─── Records for the task

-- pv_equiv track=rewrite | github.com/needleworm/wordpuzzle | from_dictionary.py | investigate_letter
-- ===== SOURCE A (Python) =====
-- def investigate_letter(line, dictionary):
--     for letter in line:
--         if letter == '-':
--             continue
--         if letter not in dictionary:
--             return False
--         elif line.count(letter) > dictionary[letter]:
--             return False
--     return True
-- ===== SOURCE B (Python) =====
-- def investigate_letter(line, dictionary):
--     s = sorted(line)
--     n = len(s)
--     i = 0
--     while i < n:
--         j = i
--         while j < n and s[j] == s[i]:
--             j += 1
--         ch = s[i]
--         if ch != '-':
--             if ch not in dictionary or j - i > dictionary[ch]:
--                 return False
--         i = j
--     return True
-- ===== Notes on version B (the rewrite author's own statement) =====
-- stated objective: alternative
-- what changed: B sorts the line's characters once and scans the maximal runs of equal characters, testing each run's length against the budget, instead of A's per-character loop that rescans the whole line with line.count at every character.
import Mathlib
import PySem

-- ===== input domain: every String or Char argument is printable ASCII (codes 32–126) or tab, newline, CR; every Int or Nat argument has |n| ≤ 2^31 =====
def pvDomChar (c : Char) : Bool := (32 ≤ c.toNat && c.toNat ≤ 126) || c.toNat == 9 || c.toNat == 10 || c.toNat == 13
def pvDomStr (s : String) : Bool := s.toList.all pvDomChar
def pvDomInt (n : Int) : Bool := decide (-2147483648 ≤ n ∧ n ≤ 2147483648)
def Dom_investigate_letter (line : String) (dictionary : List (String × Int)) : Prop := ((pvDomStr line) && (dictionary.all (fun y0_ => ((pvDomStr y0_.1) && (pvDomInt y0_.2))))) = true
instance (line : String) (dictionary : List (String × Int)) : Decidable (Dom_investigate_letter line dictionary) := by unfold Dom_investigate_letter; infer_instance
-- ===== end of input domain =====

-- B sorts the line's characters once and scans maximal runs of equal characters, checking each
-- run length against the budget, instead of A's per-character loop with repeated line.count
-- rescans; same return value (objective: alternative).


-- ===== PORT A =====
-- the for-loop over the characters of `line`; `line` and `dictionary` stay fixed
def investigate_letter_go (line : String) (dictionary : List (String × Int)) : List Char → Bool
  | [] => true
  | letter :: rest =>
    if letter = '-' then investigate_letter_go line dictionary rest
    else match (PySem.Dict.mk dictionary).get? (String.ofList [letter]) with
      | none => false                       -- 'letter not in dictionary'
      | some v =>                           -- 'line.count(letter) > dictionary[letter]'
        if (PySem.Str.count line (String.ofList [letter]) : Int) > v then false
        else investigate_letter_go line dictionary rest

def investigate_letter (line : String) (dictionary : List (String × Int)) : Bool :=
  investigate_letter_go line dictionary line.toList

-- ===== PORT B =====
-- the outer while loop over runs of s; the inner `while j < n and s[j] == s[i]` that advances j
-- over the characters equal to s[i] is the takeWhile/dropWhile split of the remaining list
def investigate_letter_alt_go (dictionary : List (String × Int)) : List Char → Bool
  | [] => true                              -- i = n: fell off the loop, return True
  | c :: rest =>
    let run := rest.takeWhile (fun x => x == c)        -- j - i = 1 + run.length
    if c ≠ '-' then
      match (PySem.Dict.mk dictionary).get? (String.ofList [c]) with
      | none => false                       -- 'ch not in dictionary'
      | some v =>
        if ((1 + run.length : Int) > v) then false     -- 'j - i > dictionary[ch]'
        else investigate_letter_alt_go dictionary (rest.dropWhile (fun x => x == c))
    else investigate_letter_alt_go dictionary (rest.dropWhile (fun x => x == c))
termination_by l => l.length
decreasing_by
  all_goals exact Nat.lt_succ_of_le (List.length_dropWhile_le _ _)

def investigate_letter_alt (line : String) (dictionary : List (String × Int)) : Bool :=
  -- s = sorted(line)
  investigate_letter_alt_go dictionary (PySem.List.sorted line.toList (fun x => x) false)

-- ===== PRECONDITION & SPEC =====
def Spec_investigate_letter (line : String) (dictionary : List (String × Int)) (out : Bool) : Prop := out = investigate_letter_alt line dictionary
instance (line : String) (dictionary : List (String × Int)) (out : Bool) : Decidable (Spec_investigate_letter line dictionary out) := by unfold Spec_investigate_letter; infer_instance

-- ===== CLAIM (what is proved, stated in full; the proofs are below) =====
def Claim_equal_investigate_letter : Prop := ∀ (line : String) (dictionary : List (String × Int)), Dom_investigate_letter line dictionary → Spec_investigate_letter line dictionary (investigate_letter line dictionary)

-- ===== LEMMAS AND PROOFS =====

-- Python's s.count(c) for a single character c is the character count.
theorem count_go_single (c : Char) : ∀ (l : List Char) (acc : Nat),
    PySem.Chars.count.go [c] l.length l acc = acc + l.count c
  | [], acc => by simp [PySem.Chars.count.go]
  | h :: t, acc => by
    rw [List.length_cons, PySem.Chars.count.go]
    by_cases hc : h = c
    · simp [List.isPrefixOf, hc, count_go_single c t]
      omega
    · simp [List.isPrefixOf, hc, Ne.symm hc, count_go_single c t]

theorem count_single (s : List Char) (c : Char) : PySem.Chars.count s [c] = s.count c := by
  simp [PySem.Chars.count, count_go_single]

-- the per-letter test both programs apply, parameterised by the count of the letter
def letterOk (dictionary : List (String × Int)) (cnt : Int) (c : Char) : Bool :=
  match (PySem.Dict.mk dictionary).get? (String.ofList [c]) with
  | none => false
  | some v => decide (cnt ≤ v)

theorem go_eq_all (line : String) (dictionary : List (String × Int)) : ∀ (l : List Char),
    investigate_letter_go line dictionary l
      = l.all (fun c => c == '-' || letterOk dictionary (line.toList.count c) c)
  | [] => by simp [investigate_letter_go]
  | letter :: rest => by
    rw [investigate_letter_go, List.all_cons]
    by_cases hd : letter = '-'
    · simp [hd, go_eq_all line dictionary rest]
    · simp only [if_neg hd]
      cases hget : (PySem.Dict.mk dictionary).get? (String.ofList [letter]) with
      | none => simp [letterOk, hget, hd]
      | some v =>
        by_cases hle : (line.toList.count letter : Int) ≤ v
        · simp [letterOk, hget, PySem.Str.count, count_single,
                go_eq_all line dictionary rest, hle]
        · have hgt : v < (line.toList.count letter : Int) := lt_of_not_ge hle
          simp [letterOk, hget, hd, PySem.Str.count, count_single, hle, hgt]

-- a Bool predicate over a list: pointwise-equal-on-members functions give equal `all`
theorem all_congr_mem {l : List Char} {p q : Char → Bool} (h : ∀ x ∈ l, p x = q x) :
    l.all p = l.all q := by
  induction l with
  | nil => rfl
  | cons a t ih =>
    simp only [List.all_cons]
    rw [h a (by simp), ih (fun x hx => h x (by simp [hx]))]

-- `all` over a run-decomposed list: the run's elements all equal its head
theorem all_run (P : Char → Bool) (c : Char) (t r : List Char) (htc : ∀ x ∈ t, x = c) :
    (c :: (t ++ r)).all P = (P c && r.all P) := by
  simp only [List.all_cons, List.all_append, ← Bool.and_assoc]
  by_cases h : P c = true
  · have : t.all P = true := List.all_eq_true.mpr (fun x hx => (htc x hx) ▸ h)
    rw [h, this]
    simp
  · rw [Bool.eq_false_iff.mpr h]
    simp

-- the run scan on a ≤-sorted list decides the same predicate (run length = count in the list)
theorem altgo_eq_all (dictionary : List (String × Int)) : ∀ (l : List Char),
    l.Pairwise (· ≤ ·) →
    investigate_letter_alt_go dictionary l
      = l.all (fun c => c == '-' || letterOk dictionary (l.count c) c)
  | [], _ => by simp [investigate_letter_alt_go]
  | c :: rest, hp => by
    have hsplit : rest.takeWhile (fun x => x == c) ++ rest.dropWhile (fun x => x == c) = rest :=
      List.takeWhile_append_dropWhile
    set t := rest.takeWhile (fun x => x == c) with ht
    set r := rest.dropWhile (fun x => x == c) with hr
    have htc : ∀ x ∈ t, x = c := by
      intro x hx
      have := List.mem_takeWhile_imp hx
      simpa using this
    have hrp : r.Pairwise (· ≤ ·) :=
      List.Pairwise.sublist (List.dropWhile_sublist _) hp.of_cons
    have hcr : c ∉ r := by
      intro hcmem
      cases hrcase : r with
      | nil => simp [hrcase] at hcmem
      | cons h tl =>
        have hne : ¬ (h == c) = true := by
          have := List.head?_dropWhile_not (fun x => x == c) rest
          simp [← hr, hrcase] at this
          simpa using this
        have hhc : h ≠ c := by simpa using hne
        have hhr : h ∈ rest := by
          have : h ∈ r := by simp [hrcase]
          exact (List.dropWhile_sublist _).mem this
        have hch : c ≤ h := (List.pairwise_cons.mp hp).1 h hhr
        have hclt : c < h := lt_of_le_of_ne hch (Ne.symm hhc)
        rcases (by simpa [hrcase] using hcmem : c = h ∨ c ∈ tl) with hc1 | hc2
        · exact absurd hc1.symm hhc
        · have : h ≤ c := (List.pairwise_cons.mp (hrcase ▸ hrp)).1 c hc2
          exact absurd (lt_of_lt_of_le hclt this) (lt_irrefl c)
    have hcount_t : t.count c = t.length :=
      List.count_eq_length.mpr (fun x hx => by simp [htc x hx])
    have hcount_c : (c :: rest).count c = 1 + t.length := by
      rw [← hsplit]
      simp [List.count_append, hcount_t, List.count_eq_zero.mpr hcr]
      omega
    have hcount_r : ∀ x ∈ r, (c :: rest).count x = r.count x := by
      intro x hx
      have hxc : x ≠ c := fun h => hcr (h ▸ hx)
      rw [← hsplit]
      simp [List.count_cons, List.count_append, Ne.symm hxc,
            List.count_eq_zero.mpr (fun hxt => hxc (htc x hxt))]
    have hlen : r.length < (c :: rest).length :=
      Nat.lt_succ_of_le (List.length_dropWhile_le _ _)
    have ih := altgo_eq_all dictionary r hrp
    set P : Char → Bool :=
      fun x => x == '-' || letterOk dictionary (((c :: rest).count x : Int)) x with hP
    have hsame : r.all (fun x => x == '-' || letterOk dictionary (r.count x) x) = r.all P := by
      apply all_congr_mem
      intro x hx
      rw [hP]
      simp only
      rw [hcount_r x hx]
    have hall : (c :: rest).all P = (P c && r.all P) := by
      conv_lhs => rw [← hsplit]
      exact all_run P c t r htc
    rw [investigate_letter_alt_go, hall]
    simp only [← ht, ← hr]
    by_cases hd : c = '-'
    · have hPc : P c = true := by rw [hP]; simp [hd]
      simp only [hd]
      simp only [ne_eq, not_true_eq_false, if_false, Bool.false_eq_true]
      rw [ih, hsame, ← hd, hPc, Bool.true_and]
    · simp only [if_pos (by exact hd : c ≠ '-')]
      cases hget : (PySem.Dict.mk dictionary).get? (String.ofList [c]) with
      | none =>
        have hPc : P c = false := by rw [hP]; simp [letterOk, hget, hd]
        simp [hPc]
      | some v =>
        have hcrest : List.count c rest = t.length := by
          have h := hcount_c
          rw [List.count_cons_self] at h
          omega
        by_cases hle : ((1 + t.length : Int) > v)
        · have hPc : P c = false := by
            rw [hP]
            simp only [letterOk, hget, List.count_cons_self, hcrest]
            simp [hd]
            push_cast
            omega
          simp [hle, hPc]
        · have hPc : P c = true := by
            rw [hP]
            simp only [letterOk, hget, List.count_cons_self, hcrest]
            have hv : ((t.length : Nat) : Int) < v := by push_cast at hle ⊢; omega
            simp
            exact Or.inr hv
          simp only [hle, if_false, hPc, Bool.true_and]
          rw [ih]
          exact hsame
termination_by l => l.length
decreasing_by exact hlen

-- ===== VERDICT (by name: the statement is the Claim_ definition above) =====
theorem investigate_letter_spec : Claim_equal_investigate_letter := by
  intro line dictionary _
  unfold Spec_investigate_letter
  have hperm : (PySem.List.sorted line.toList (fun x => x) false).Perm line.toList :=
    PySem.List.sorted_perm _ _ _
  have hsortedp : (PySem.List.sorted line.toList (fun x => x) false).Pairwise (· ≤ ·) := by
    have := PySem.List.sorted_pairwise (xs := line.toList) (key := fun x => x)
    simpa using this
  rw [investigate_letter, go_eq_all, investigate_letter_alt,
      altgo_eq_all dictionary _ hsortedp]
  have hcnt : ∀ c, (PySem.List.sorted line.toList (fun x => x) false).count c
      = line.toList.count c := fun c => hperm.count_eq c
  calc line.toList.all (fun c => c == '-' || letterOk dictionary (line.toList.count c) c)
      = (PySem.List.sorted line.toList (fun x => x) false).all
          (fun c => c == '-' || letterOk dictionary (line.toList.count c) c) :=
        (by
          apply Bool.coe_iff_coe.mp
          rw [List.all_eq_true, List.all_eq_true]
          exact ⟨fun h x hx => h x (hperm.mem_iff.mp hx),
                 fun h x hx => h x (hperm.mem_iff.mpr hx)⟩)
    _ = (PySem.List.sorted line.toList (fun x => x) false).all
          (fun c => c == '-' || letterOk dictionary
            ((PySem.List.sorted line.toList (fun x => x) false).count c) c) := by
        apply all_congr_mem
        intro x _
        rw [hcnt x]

──────

__Activity__: Where a line in the listing above contains "isPrefixOf", copy that line.

__Output of the exercise__:
    · simp [List.isPrefixOf, hc, count_go_single c t]
    · simp [List.isPrefixOf, hc, Ne.symm hc, count_go_single c t]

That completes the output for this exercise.